Automated treatment planning for a dedicated multi-source intracranial radiosurgery treatment unit using projected gradient and grassfire algorithms

Authors


Abstract

Purpose:

The purpose of this work is to develop a framework to the inverse problem for radiosurgery treatment planning on the Gamma Knife® Perfexion™ (PFX) for intracranial targets.

Methods:

The approach taken in the present study consists of two parts. First, a hybrid grassfire and sphere-packing algorithm is used to obtain shot positions (isocenters) based on the geometry of the target to be treated. For the selected isocenters, a sector duration optimization (SDO) model is used to optimize the duration of radiation delivery from each collimator size from each individual source bank. The SDO model is solved using a projected gradient algorithm. This approach has been retrospectively tested on seven manually planned clinical cases (comprising 11 lesions) including acoustic neuromas and brain metastases.

Results:

In terms of conformity and organ-at-risk (OAR) sparing, the quality of plans achieved with the inverse planning approach were, on average, improved compared to the manually generated plans. The mean difference in conformity index between inverse and forward plans was −0.12 (range: −0.27 to +0.03) and +0.08 (range: 0.00–0.17) for classic and Paddick definitions, respectively, favoring the inverse plans.

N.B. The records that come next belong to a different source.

-- pv_equiv track=rewrite | github.com/lhcdhr/Braille-translator | to_unicode.py | raisedpos_to_binary
-- ===== SOURCE A (Python) =====
-- def raisedpos_to_binary(s):
--     ''' (str) -> str
--     Convert a string representing a braille character in raised-position
--     representation  into the binary representation.
--     TODO: For students to complete.
--
--     >>> raisedpos_to_binary('')
--     '00000000'
--     >>> raisedpos_to_binary('142536')
--     '11111100'
--     >>> raisedpos_to_binary('14253678')
--     '11111111'
--     >>> raisedpos_to_binary('123')
--     '11100000'
--     >>> raisedpos_to_binary('125')
--     '11001000'
--     '''
--     binary = ''
--     for i in range(1,9):
--         if str(i) in s:
--             binary = binary+'1'
--         else:
--             binary = binary+'0'
--
--     return binary
-- ===== SOURCE B (Python) =====
-- def raisedpos_to_binary(s):
--     bits = ['0'] * 8
--     for c in s:
--         if '1' <= c <= '8':
--             bits[int(c) - 1] = '1'
--     return ''.join(bits)
-- ===== Notes on version B (the rewrite author's own statement) =====
-- stated objective: alternative
-- what changed: A makes 8 passes, one per digit position, each testing substring containment in s; B makes a single pass over s, scattering each digit character into a position-indexed 8-slot bit array and joining it.
import Mathlib
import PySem

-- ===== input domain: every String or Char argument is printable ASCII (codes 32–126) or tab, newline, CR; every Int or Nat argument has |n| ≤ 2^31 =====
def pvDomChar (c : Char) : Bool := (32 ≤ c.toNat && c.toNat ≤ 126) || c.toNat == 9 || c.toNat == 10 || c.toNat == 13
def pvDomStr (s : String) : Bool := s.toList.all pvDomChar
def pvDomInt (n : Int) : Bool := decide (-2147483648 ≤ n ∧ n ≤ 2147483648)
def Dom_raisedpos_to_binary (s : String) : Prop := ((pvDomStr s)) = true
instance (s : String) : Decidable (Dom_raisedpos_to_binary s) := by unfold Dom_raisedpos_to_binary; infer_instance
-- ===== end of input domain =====

-- B replaces A's 8-pass "is digit i a substring?" loop by a single scatter pass over the
-- input into a position-indexed bit array (objective: alternative decomposition).

-- ===== PORT A =====
-- for i in range(1, 9): binary += '1' if str(i) in s else '0'
def raisedpos_to_binary (s : String) : String :=
  (PySem.List.pyRange 1 9 1).foldl
    (fun binary i =>
      if PySem.Str.isIn (PySem.Int.toStr i) s then binary ++ "1" else binary ++ "0") ""

-- ===== PORT B =====
-- bits = ['0']*8; for c in s: if '1' <= c <= '8': bits[int(c)-1] = '1'; return ''.join(bits)
def raisedpos_to_binary_alt (s : String) : String :=
  String.ofList
    (s.toList.foldl
      (fun bits c => if '1' ≤ c ∧ c ≤ '8' then bits.set (c.toNat - 49) '1' else bits)
      (List.replicate 8 '0'))

-- ===== PRECONDITION & SPEC =====
def Spec_raisedpos_to_binary (s : String) (out : String) : Prop := out = raisedpos_to_binary_alt s
instance (s : String) (out : String) : Decidable (Spec_raisedpos_to_binary s out) := by unfold Spec_raisedpos_to_binary; infer_instance

-- ===== CLAIM (what is proved, stated in full; the proofs are below) =====
def Claim_equal_raisedpos_to_binary : Prop := ∀ (s : String), Dom_raisedpos_to_binary s → Spec_raisedpos_to_binary s (raisedpos_to_binary s)

-- ===== LEMMAS AND PROOFS =====

-- B's guard read on character codes
theorem pv_guard_iff (c : Char) : ('1' ≤ c ∧ c ≤ '8') ↔ (49 ≤ c.toNat ∧ c.toNat ≤ 56) := by
  simp only [Char.le_def, UInt32.le_iff_toNat_le]; exact Iff.rfl

theorem pv_char_eq_of_toNat (c d : Char) (h : c.toNat = d.toNat) : c = d := by
  apply Char.ext; exact UInt32.toNat_inj.mp h

-- the scatter loop preserves the length of the bit list
theorem pv_scatter_length (l bits : List Char) :
    (l.foldl (fun bits c => if '1' ≤ c ∧ c ≤ '8' then bits.set (c.toNat - 49) '1' else bits)
      bits).length = bits.length := by
  induction l generalizing bits with
  | nil => rfl
  | cons c l ih => simp only [List.foldl_cons]; split_ifs <;> simp [ih]

-- position j of the scatter result: '1' iff the digit char with code 49+j occurs in l
theorem pv_scatter_get (l : List Char) (d : Char) (hd : 49 ≤ d.toNat ∧ d.toNat ≤ 56)
    (bits : List Char) (hb : bits.length = 8) :
    (l.foldl (fun bits c => if '1' ≤ c ∧ c ≤ '8' then bits.set (c.toNat - 49) '1' else bits)
      bits).getD (d.toNat - 49) ' ' =
    (if d ∈ l then '1' else bits.getD (d.toNat - 49) ' ') := by
  induction l generalizing bits with
  | nil => simp
  | cons c l ih =>
    simp only [List.foldl_cons, List.mem_cons]
    by_cases hg : ('1' ≤ c ∧ c ≤ '8')
    · rw [if_pos hg, ih _ (by simp [hb])]
      by_cases hm : d ∈ l
      · simp [hm]
      · by_cases hcd : c = d
        · subst hcd
          have hc := (pv_guard_iff c).mp hg
          have hlt : c.toNat - 49 < 8 := by omega
          simp [hm, List.getD_eq_getElem?_getD, hb, hlt]
        · have hne : c.toNat - 49 ≠ d.toNat - 49 := by
            intro h
            have hc := (pv_guard_iff c).mp hg
            exact hcd (pv_char_eq_of_toNat c d (by omega))
          simp [hm, show d ≠ c from fun h => hcd h.symm,
                List.getD_eq_getElem?_getD, hne]
    · rw [if_neg hg]
      rw [ih _ hb]
      have hcd : c ≠ d := fun h => hg ((pv_guard_iff c).mpr (h ▸ hd))
      simp [show d ≠ c from fun h => hcd h.symm]

-- A's per-digit test "str(i) in s" for a one-character digit string is list membership
theorem pv_isIn_eq (s t : String) (c : Char) (h : t.toList = [c]) :
    PySem.Str.isIn t s = decide (c ∈ s.toList) := by
  rw [Bool.eq_iff_iff, PySem.Str.isIn_iff_infix, h, decide_eq_true_iff]
  exact List.singleton_infix_iff _ _

theorem pv_ite_singleton (p : Prop) [Decidable p] (a b : Char) :
    (if p then [a] else [b]) = [if p then a else b] := by split_ifs <;> rfl

-- ===== VERDICT (by name: the statement is the Claim_ definition above) =====
set_option maxHeartbeats 1000000 in
theorem raisedpos_to_binary_spec : Claim_equal_raisedpos_to_binary := by
  intro s _
  unfold Spec_raisedpos_to_binary raisedpos_to_binary raisedpos_to_binary_alt
  apply String.toList_inj.mp
  have hlen := pv_scatter_length s.toList (List.replicate 8 '0')
  have hB : ∀ (d : Char) (j : Nat), d.toNat = 49 + j → j < 8 →
      (s.toList.foldl
        (fun bits c => if '1' ≤ c ∧ c ≤ '8' then bits.set (c.toNat - 49) '1' else bits)
        (List.replicate 8 '0')).getD j ' ' =
      (if d ∈ s.toList then '1' else '0') := by
    intro d j hd hj
    rw [show j = d.toNat - 49 from by omega,
        pv_scatter_get s.toList d ⟨by omega, by omega⟩ (List.replicate 8 '0') (by simp)]
    split_ifs
    · rfl
    · rw [List.getD_eq_getElem?_getD, List.getElem?_replicate]
      simp [show d.toNat - 49 < 8 from by omega]
  have hscat :
      (s.toList.foldl
        (fun bits c => if '1' ≤ c ∧ c ≤ '8' then bits.set (c.toNat - 49) '1' else bits)
        (List.replicate 8 '0')) =
      [if '1' ∈ s.toList then '1' else '0', if '2' ∈ s.toList then '1' else '0',
       if '3' ∈ s.toList then '1' else '0', if '4' ∈ s.toList then '1' else '0',
       if '5' ∈ s.toList then '1' else '0', if '6' ∈ s.toList then '1' else '0',
       if '7' ∈ s.toList then '1' else '0', if '8' ∈ s.toList then '1' else '0'] := by
    apply List.ext_getElem
    · simp only [hlen, List.length_replicate]; rfl
    · intro j hj hj'
      have hj8 : j < 8 := by simpa only [hlen, List.length_replicate] using hj
      rw [← List.getD_eq_getElem _ ' ' hj]
      interval_cases j
      · rw [hB '1' 0 (by decide) (by decide)]; rfl
      · rw [hB '2' 1 (by decide) (by decide)]; rfl
      · rw [hB '3' 2 (by decide) (by decide)]; rfl
      · rw [hB '4' 3 (by decide) (by decide)]; rfl
      · rw [hB '5' 4 (by decide) (by decide)]; rfl
      · rw [hB '6' 5 (by decide) (by decide)]; rfl
      · rw [hB '7' 6 (by decide) (by decide)]; rfl
      · rw [hB '8' 7 (by decide) (by decide)]; rfl
  rw [show PySem.List.pyRange 1 9 1 = [1,2,3,4,5,6,7,8] from by decide]
  simp only [List.foldl_cons, List.foldl_nil,
    pv_isIn_eq s (PySem.Int.toStr 1) '1' (by decide),
    pv_isIn_eq s (PySem.Int.toStr 2) '2' (by decide),
    pv_isIn_eq s (PySem.Int.toStr 3) '3' (by decide),
    pv_isIn_eq s (PySem.Int.toStr 4) '4' (by decide),
    pv_isIn_eq s (PySem.Int.toStr 5) '5' (by decide),
    pv_isIn_eq s (PySem.Int.toStr 6) '6' (by decide),
    pv_isIn_eq s (PySem.Int.toStr 7) '7' (by decide),
    pv_isIn_eq s (PySem.Int.toStr 8) '8' (by decide)]
  rw [String.toList_ofList, hscat]
  simp only [String.toList_append, apply_ite String.toList,
    show String.toList "1" = ['1'] from by decide, show String.toList "0" = ['0'] from by decide,
    show String.toList "" = [] from rfl, decide_eq_true_eq, pv_ite_singleton,
    List.nil_append, List.singleton_append]
  split_ifs <;> rfl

The mean difference in volume receiving the prescribed dose (V100) between forward and inverse plans was 0.2% (range: −2.4% to +2.0%). After plan renormalization for equivalent coverage (i.e., V100), the mean difference in dose to 1 mm3 of brainstem between forward and inverse plans was −0.24 Gy (range: −2.40 to +2.02 Gy) favoring the inverse plans. Beam-on time varied with the number of isocenters but for the most optimal plans was on average 33 min longer than manual plans (range: −17 to +91 min) when normalized to a calibration dose rate of 3.5 Gy/min. In terms of algorithm performance, the isocenter selection for all the presented plans was performed in less than 3 s, while the SDO was performed in an average of 215 min.

Conclusions:

PFX inverse planning can be performed using geometric isocenter selection and mathematical modeling and optimization techniques. The obtained treatment plans all meet or exceed clinical guidelines while displaying high conformity.